Create Safe Reference Cycle With UnsafeCell

I'm currently writing a simple compiler and having a problem representing Type in Rust because Type can have reference cycle. Consider the following example:

// a hypothetical type definition
type A = Tuple(int, B, int)
type B = Tuple(float, A, float)

^ above is not a valid definition since their size will be infinite. But for simplicity, let's assume above type definition is valid.

Currently, my approach is using some kind of cache/interner to store all the types and use i32 as a handle to the interner as the replacement of reference. So, above type definitions will be represented as:

enum Type {
   Int,
   Float,
   Tuple{fields: Vec<i32>},
}

type_interner[0] = Type::Int
type_interner[1] = Type::Float
type_interner[2] = Type::Tuple{fields: vec![0, 3 ,0]}
type_interner[3] = Type::Tuple{fields: vec![1, 2 ,1]}

My approach, kind of work, but it's a little bit annoying to debug. Because it's not easy to print a type representation since you will get output that looks like Type::Tuple{fields: [1 2 1]}, then you need to check what type does 1 and 2 represents. And it is also quite annoying to write because now I need to pass the type_interner everywhere, even for just printing the error message.

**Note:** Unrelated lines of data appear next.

-- pv_equiv track=rewrite | github.com/Chenke0023/skyscanner_multi_domain | gui.py | _order_grouped_by_trip_labels
-- ===== SOURCE A (Python) =====
-- from typing import Any
--
-- def _order_grouped_by_trip_labels(
--     trip_labels: list[str],
--     grouped_items: list[tuple[str, Any]],
-- ) -> list[tuple[str, Any]]:
--     order = {label: index for index, label in enumerate(trip_labels)}
--     return sorted(
--         grouped_items,
--         key=lambda item: order.get(item[0], len(order)),
--     )
-- ===== SOURCE B (Python) =====
-- def _order_grouped_by_trip_labels(trip_labels, grouped_items):
--     # Single-pass bucket sort by label index instead of a comparison sort.
--     order = {label: index for index, label in enumerate(trip_labels)}
--     unknown = len(order)
--     buckets = [[] for _ in range(len(trip_labels) + 1)]
--     for item in grouped_items:
--         buckets[order.get(item[0], unknown)].append(item)
--     result = []
--     for bucket in buckets:
--         result.extend(bucket)
--     return result
-- ===== Notes on version B (the rewrite author's own statement) =====
-- stated objective: alternative
-- what changed: Replaces the comparison sort keyed by the label-order dict with a single-pass bucket sort: items are appended to per-index buckets (unknown labels to bucket len(order)) and the buckets are concatenated in index order.
import Mathlib
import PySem

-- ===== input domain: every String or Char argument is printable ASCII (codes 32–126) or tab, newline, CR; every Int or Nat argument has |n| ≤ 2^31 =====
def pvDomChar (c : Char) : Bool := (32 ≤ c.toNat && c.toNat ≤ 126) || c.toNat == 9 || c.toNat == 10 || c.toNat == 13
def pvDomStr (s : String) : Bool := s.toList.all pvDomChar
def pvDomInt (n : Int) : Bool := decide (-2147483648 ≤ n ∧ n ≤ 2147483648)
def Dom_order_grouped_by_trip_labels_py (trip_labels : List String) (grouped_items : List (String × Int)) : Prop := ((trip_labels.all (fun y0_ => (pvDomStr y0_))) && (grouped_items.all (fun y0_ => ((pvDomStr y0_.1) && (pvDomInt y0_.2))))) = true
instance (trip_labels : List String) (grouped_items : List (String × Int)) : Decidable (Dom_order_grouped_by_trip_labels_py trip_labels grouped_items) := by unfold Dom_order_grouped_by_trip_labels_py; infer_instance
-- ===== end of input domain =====

-- B replaces A's comparison sort (stable sort keyed by the label-order dict) with a
-- single-pass bucket sort: per-index buckets, unknown labels in bucket len(order),
-- concatenated in index order; proved to return exactly A's value on every input.


-- ===== PORT A =====
-- order = {label: index for index, label in enumerate(trip_labels)}
def pvOrderDict (trip_labels : List String) : PySem.Dict String Int :=
  (PySem.List.enumerate trip_labels).foldl (fun d p => d.insert p.2 p.1) PySem.Dict.empty

-- return sorted(grouped_items, key=lambda item: order.get(item[0], len(order)))
def order_grouped_by_trip_labels_py (trip_labels : List String) (grouped_items : List (String × Int)) : List (String × Int) :=
  let order := pvOrderDict trip_labels
  PySem.List.sorted grouped_items (fun item => order.getD item.1 (order.size : Int)) false

-- ===== PORT B =====
-- buckets[k].append(item); k is always in range (0 ≤ k ≤ len(trip_labels)), so the
-- out-of-range case of Python list indexing is never reached.
def pvAppendAt {α : Type} : List (List α) → Nat → α → List (List α)
  | [], _, _ => []
  | b :: bs, 0, x => (b ++ [x]) :: bs
  | b :: bs, k + 1, x => b :: pvAppendAt bs k x

def order_grouped_by_trip_labels_py_alt (trip_labels : List String) (grouped_items : List (String × Int)) : List (String × Int) :=
  let order := pvOrderDict trip_labels
  let unknown : Int := (order.size : Int)
  let buckets : List (List (String × Int)) := List.replicate (trip_labels.length + 1) []
  let buckets := grouped_items.foldl (fun bs item => pvAppendAt bs (order.getD item.1 unknown).toNat item) buckets
  buckets.foldl (fun result bucket => result ++ bucket) []

-- ===== PRECONDITION & SPEC =====
def Spec_order_grouped_by_trip_labels_py (trip_labels : List String) (grouped_items : List (String × Int)) (out : List (String × Int)) : Prop := out = order_grouped_by_trip_labels_py_alt trip_labels grouped_items
instance (trip_labels : List String) (grouped_items : List (String × Int)) (out : List (String × Int)) : Decidable (Spec_order_grouped_by_trip_labels_py trip_labels grouped_items out) := by unfold Spec_order_grouped_by_trip_labels_py; infer_instance

-- ===== CLAIM (what is proved, stated in full; the proofs are below) =====
def Claim_equal_order_grouped_by_trip_labels_py : Prop := ∀ (trip_labels : List String) (grouped_items : List (String × Int)), Dom_order_grouped_by_trip_labels_py trip_labels grouped_items → Spec_order_grouped_by_trip_labels_py trip_labels grouped_items (order_grouped_by_trip_labels_py trip_labels grouped_items)

-- ===== LEMMAS AND PROOFS =====

-- values accumulated by the dict-comprehension fold come from the pairs inserted
theorem pvFold_values_mem (l : List (Int × String)) :
    ∀ (d : PySem.Dict String Int) (v : Int),
    v ∈ (l.foldl (fun d p => d.insert p.2 p.1) d).values → v ∈ d.values ∨ ∃ p ∈ l, v = p.1 := by
  induction l with
  | nil => intro d v hv; exact Or.inl hv
  | cons p l ih =>
    intro d v hv
    rcases ih (d.insert p.2 p.1) v hv with h | ⟨q, hq, hv⟩
    · rcases PySem.Dict.mem_values_insert d p.2 p.1 v h with h | h
      · exact Or.inr ⟨p, by simp, h⟩
      · exact Or.inl h
    · exact Or.inr ⟨q, by simp [hq], hv⟩

-- every value stored in pvOrderDict is an enumerate index: 0 ≤ v < trip_labels.length
theorem pvOrder_values_bound (trip_labels : List String) (v : Int)
    (hv : v ∈ (pvOrderDict trip_labels).values) : 0 ≤ v ∧ v < trip_labels.length := by
  rcases pvFold_values_mem (PySem.List.enumerate trip_labels) PySem.Dict.empty v hv with h | ⟨p, hp, hv⟩
  · simp [PySem.Dict.values, PySem.Dict.empty] at h
  · rw [PySem.List.mem_enumerate_iff] at hp
    obtain ⟨k, hk, hp⟩ := hp
    subst hp
    simp at hv
    omega

theorem pvSize_insert_le (d : PySem.Dict String Int) (k : String) (v : Int) :
    (d.insert k v).size ≤ d.size + 1 := by
  rw [PySem.Dict.size_insert]
  split <;> omega

theorem pvFold_size_le (l : List (Int × String)) :
    ∀ d : PySem.Dict String Int,
    (l.foldl (fun d p => d.insert p.2 p.1) d).size ≤ d.size + l.length := by
  induction l with
  | nil => intro d; simp
  | cons p l ih =>
    intro d
    have h1 := ih (d.insert p.2 p.1)
    have h2 := pvSize_insert_le d p.2 p.1
    simp only [List.foldl_cons, List.length_cons]
    omega

theorem pvOrder_size_le (trip_labels : List String) :
    (pvOrderDict trip_labels).size ≤ trip_labels.length := by
  have h := pvFold_size_le (PySem.List.enumerate trip_labels) PySem.Dict.empty
  have he : (PySem.Dict.empty : PySem.Dict String Int).size = 0 := rfl
  have hl : (PySem.List.enumerate trip_labels).length = trip_labels.length :=
    PySem.List.length_enumerate trip_labels 0
  unfold pvOrderDict
  omega

-- the key A sorts by is always in [0, trip_labels.length]
theorem pvKey_bounds (trip_labels : List String) (s : String) :
    0 ≤ (pvOrderDict trip_labels).getD s ((pvOrderDict trip_labels).size : Int) ∧
    (pvOrderDict trip_labels).getD s ((pvOrderDict trip_labels).size : Int) ≤ trip_labels.length := by
  have hsz := pvOrder_size_le trip_labels
  cases hg : (pvOrderDict trip_labels).get? s with
  | none =>
    rw [PySem.Dict.getD_of_get?_eq_none _ _ hg]
    omega
  | some v =>
    have hmem : (s, v) ∈ (pvOrderDict trip_labels).items :=
      PySem.Dict.mem_items_of_get?_eq_some _ hg
    have hv : v ∈ (pvOrderDict trip_labels).values := by
      simp only [PySem.Dict.values]
      exact List.mem_map.2 ⟨(s, v), hmem, rfl⟩
    have hb := pvOrder_values_bound trip_labels v hv
    rw [PySem.Dict.getD_eq_get?_getD, hg]
    simpa using ⟨hb.1, le_of_lt hb.2⟩

-- insertBy skips a prefix that the new element does not go before
theorem pvInsertBy_append_left {α : Type} (before : α → α → Bool) (x : α) (l1 l2 : List α)
    (h : ∀ y ∈ l1, before x y = false) :
    PySem.List.insertBy before x (l1 ++ l2) = l1 ++ PySem.List.insertBy before x l2 := by
  induction l1 with
  | nil => simp
  | cons y t ih =>
    have hy : before x y = false := h y (by simp)
    have ih' := ih (fun z hz => h z (by simp [hz]))
    simp only [List.cons_append, PySem.List.insertBy, hy, Bool.false_eq_true, if_false, ih']

-- insertBy lands exactly between a skipped prefix and a strictly-later suffix
theorem pvInsertBy_append_mid {α : Type} (before : α → α → Bool) (x : α) (l1 l2 : List α)
    (h1 : ∀ y ∈ l1, before x y = false) (h2 : ∀ z ∈ l2, before x z = true) :
    PySem.List.insertBy before x (l1 ++ l2) = l1 ++ x :: l2 := by
  rw [pvInsertBy_append_left before x l1 l2 h1]
  cases l2 with
  | nil => simp [PySem.List.insertBy]
  | cons z zs => simp [PySem.List.insertBy, h2 z (by simp)]

def pvInv {α : Type} (key : α → Nat) (bs : List (List α)) (off : Nat) : Prop :=
  ∀ i : Nat, ∀ y ∈ bs.getD i [], key y = off + i

theorem pvInv_cons {α : Type} (key : α → Nat) (b : List α) (bs : List (List α)) (off : Nat) :
    pvInv key (b :: bs) off ↔ (∀ y ∈ b, key y = off) ∧ pvInv key bs (off + 1) := by
  unfold pvInv
  constructor
  · intro h
    refine ⟨fun y hy => by simpa using h 0 y (by simpa using hy), fun i y hy => ?_⟩
    have := h (i + 1) y (by simpa using hy)
    omega
  · rintro ⟨hb, hbs⟩ i y hy
    cases i with
    | zero => simpa using hb y (by simpa using hy)
    | succ j =>
      have := hbs j y (by simpa using hy)
      omega

-- membership in a flattened bucket list determines the key via the invariant
theorem pvKey_of_mem_flatten {α : Type} (key : α → Nat) (bs : List (List α)) (off : Nat)
    (hinv : pvInv key bs off) (z : α) (hz : z ∈ bs.flatten) : off ≤ key z := by
  rw [List.mem_flatten] at hz
  obtain ⟨l, hl, hzl⟩ := hz
  obtain ⟨j, hj, rfl⟩ := List.mem_iff_getElem.1 hl
  have : bs.getD j [] = bs[j] := List.getD_eq_getElem bs [] hj
  have := hinv j _ (this ▸ hzl)
  omega

-- inserting x (key = off + k) into the flattened buckets is appending it to bucket k
theorem pvFlatten_appendAt {α : Type} (key : α → Nat) (bs : List (List α)) :
    ∀ (off k : Nat) (x : α), key x = off + k → k < bs.length →
    pvInv key bs off →
    PySem.List.insertBy (fun a b => decide (key a < key b)) x bs.flatten = (pvAppendAt bs k x).flatten := by
  induction bs with
  | nil => intro off k x _ hlen _; simp at hlen
  | cons b bs ih =>
    intro off k x hk hlen hinv
    obtain ⟨hb, hinv'⟩ := (pvInv_cons key b bs off).1 hinv
    cases k with
    | zero =>
      have h1 : ∀ y ∈ b, (decide (key x < key y)) = false := by
        intro y hy
        have := hb y hy
        simp
        omega
      have h2 : ∀ z ∈ bs.flatten, (decide (key x < key z)) = true := by
        intro z hz
        have := pvKey_of_mem_flatten key bs (off + 1) hinv' z hz
        simp
        omega
      rw [List.flatten_cons, pvInsertBy_append_mid _ _ _ _ h1 h2]
      simp [pvAppendAt]
    | succ k' =>
      have h1 : ∀ y ∈ b, (decide (key x < key y)) = false := by
        intro y hy
        have := hb y hy
        simp
        omega
      rw [List.flatten_cons, pvInsertBy_append_left _ _ _ _ h1]
      rw [ih (off + 1) k' x (by omega) (by simpa using hlen) hinv']
      simp [pvAppendAt]

theorem pvInv_appendAt {α : Type} (key : α → Nat) (bs : List (List α)) :
    ∀ (off k : Nat) (x : α), key x = off + k →
    pvInv key bs off → pvInv key (pvAppendAt bs k x) off := by
  induction bs with
  | nil => intro off k x _ hinv; simpa [pvAppendAt] using hinv
  | cons b bs ih =>
    intro off k x hk hinv
    obtain ⟨hb, hinv'⟩ := (pvInv_cons key b bs off).1 hinv
    cases k with
    | zero =>
      rw [show pvAppendAt (b :: bs) 0 x = (b ++ [x]) :: bs from rfl]
      refine (pvInv_cons key _ bs off).2 ⟨?_, hinv'⟩
      intro y hy
      rcases List.mem_append.1 hy with h | h
      · exact hb y h
      · simp at h; subst h; omega
    | succ k' =>
      rw [show pvAppendAt (b :: bs) (k' + 1) x = b :: pvAppendAt bs k' x from rfl]
      exact (pvInv_cons key _ _ off).2 ⟨hb, ih (off + 1) k' x (by omega) hinv'⟩

theorem pvLength_appendAt {α : Type} (bs : List (List α)) :
    ∀ (k : Nat) (x : α), (pvAppendAt bs k x).length = bs.length := by
  induction bs with
  | nil => intro k x; rfl
  | cons b bs ih =>
    intro k x
    cases k with
    | zero => rfl
    | succ k' => simpa [pvAppendAt] using ih k' x

-- the bucket fold tracks the insertion-sort fold through flattening
theorem pvFold_eq {α : Type} (key : α → Nat) (gi : List α) :
    ∀ bs : List (List α), pvInv key bs 0 →
    (∀ item ∈ gi, key item < bs.length) →
    (gi.foldl (fun bs item => pvAppendAt bs (key item) item) bs).flatten =
      gi.foldl (fun acc x => PySem.List.insertBy (fun a b => decide (key a < key b)) x acc) bs.flatten := by
  induction gi with
  | nil => intro bs _ _; rfl
  | cons item gi ih =>
    intro bs hinv hbound
    have hk : key item < bs.length := hbound item (by simp)
    have hkey : key item = 0 + key item := by omega
    simp only [List.foldl_cons]
    rw [ih (pvAppendAt bs (key item) item)
        (pvInv_appendAt key bs 0 (key item) item hkey hinv)
        (fun z hz => by rw [pvLength_appendAt]; exact hbound z (by simp [hz]))]
    rw [pvFlatten_appendAt key bs 0 (key item) item hkey hk hinv]

theorem pvFoldl_append (bs : List (List (String × Int))) :
    ∀ acc : List (String × Int), bs.foldl (fun result bucket => result ++ bucket) acc = acc ++ bs.flatten := by
  induction bs with
  | nil => intro acc; simp
  | cons b bs ih => intro acc; simp [ih]

theorem pvReplicate_inv (key : (String × Int) → Nat) (n : Nat) :
    pvInv key (List.replicate n ([] : List (String × Int))) 0 := by
  intro i y hy
  exfalso
  rw [List.getD, List.getElem?_replicate] at hy
  split at hy <;> simp at hy

-- ===== VERDICT (by name: the statement is the Claim_ definition above) =====
theorem order_grouped_by_trip_labels_py_spec : Claim_equal_order_grouped_by_trip_labels_py := by
  intro trip_labels grouped_items _
  unfold Spec_order_grouped_by_trip_labels_py order_grouped_by_trip_labels_py order_grouped_by_trip_labels_py_alt
  simp only []
  set d := pvOrderDict trip_labels with hd
  set keyI : (String × Int) → Int := fun item => d.getD item.1 (d.size : Int) with hkeyI
  set keyN : (String × Int) → Nat := fun item => (keyI item).toNat with hkeyN
  have hbounds : ∀ item : String × Int, 0 ≤ keyI item ∧ keyI item ≤ trip_labels.length :=
    fun item => pvKey_bounds trip_labels item.1
  have hbe : (fun a b : String × Int => decide (keyI a < keyI b)) =
      (fun a b : String × Int => decide (keyN a < keyN b)) := by
    funext a b
    have ha := hbounds a
    have hb := hbounds b
    simp only [hkeyN, decide_eq_decide]
    omega
  rw [PySem.List.sorted_eq_foldl_insertBy, hbe]
  rw [pvFoldl_append, List.nil_append]
  have h := pvFold_eq keyN grouped_items (List.replicate (trip_labels.length + 1) [])
    (pvReplicate_inv keyN (trip_labels.length + 1))
    (fun item _ => by
      have := hbounds item
      simp only [hkeyN, List.length_replicate]
      omega)
  simp only [List.flatten_replicate_nil] at h
  exact h.symm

Now, I'm thinking about another approach. What if I create a reference cycle using raw pointer with &UnsafeCell<Ty>, and then cast it to &Type after all the types are resolved. Below code shows my new approach:

use std::cell::UnsafeCell;

enum Ty<'a> {
    Int,
    Float,
    Tuple(Tuple<'a>),
    Ptr(&'a Ty<'a>),
}

struct Tuple<'a> {
    fields: Vec<&'a Ty<'a>>,
}

fn main() {
    // imagine I have these types:
    // type A = (int, *B, int)
    // type B = (int, *A, int)
    
    // step 1: I pre-allocated all builtin types user defined types.
    //         Imagine all of these are allocated using arena.
    let ty_int = Box::new(UnsafeCell::new(Ty::Int));
    let ty_a = Box::new(UnsafeCell::new(Ty::Int));
    let ty_b = Box::new(UnsafeCell::new(Ty::Int));
    let ty_int = ty_int.as_ref();
    let ty_a = ty_a.as_ref();
    let ty_b = ty_b.as_ref();
    
    // step 2: I put them in a vector.
    //         Imagine I have a symbol table that maps user defined name to the
    //         index of the type in the vector somewhere.
    let all_types: Vec<&UnsafeCell<Ty>> = vec![ty_int, ty_a, ty_b];
    
    // step 3: I set all the types into the actual type.
    let ty_a = unsafe { &mut *all_types[1].get() };
    *ty_a = Ty::Tuple(Tuple{
        fields: vec![
            unsafe { &*(all_types[0].get()) }, 
            unsafe { &*(all_types[2].get()) },
            unsafe { &*(all_types[0].get()) },
        ],
    });
    
    let ty_b = unsafe { &mut *all_types[2].get() };
    *ty_b = Ty::Tuple(Tuple{
        fields: vec![
            unsafe { &*(all_types[0].get()) }, 
            unsafe { &*(all_types[1].get()) },
            unsafe { &*(all_types[0].get()) },
        ],
    });
    
    // step 4: I change all the types from &UnsafeCell<Ty> into &Ty
    let all_types: Vec<&Ty> = all_types.into_iter().map(|ty| unsafe { &*ty.get() } ).collect();
    
    // step 5. I can use it like this:
    let ty_a = all_types[1];
    let Ty::Tuple(ty_a_tuple) = ty_a else { panic!("ty_a is not a tuple"); };
    let ty_b = ty_a_tuple.fields[1];
    let Ty::Tuple(ty_b_tuple) = ty_b else { panic!("ty_b is not a tuple"); };
    assert!(matches!(ty_b_tuple.fields[0], &Ty::Int));
}

(Playground)

My question is: are the code above considered safe? Now I can have a two &Ty that borrow each other. There should be no memory leak if we use arena.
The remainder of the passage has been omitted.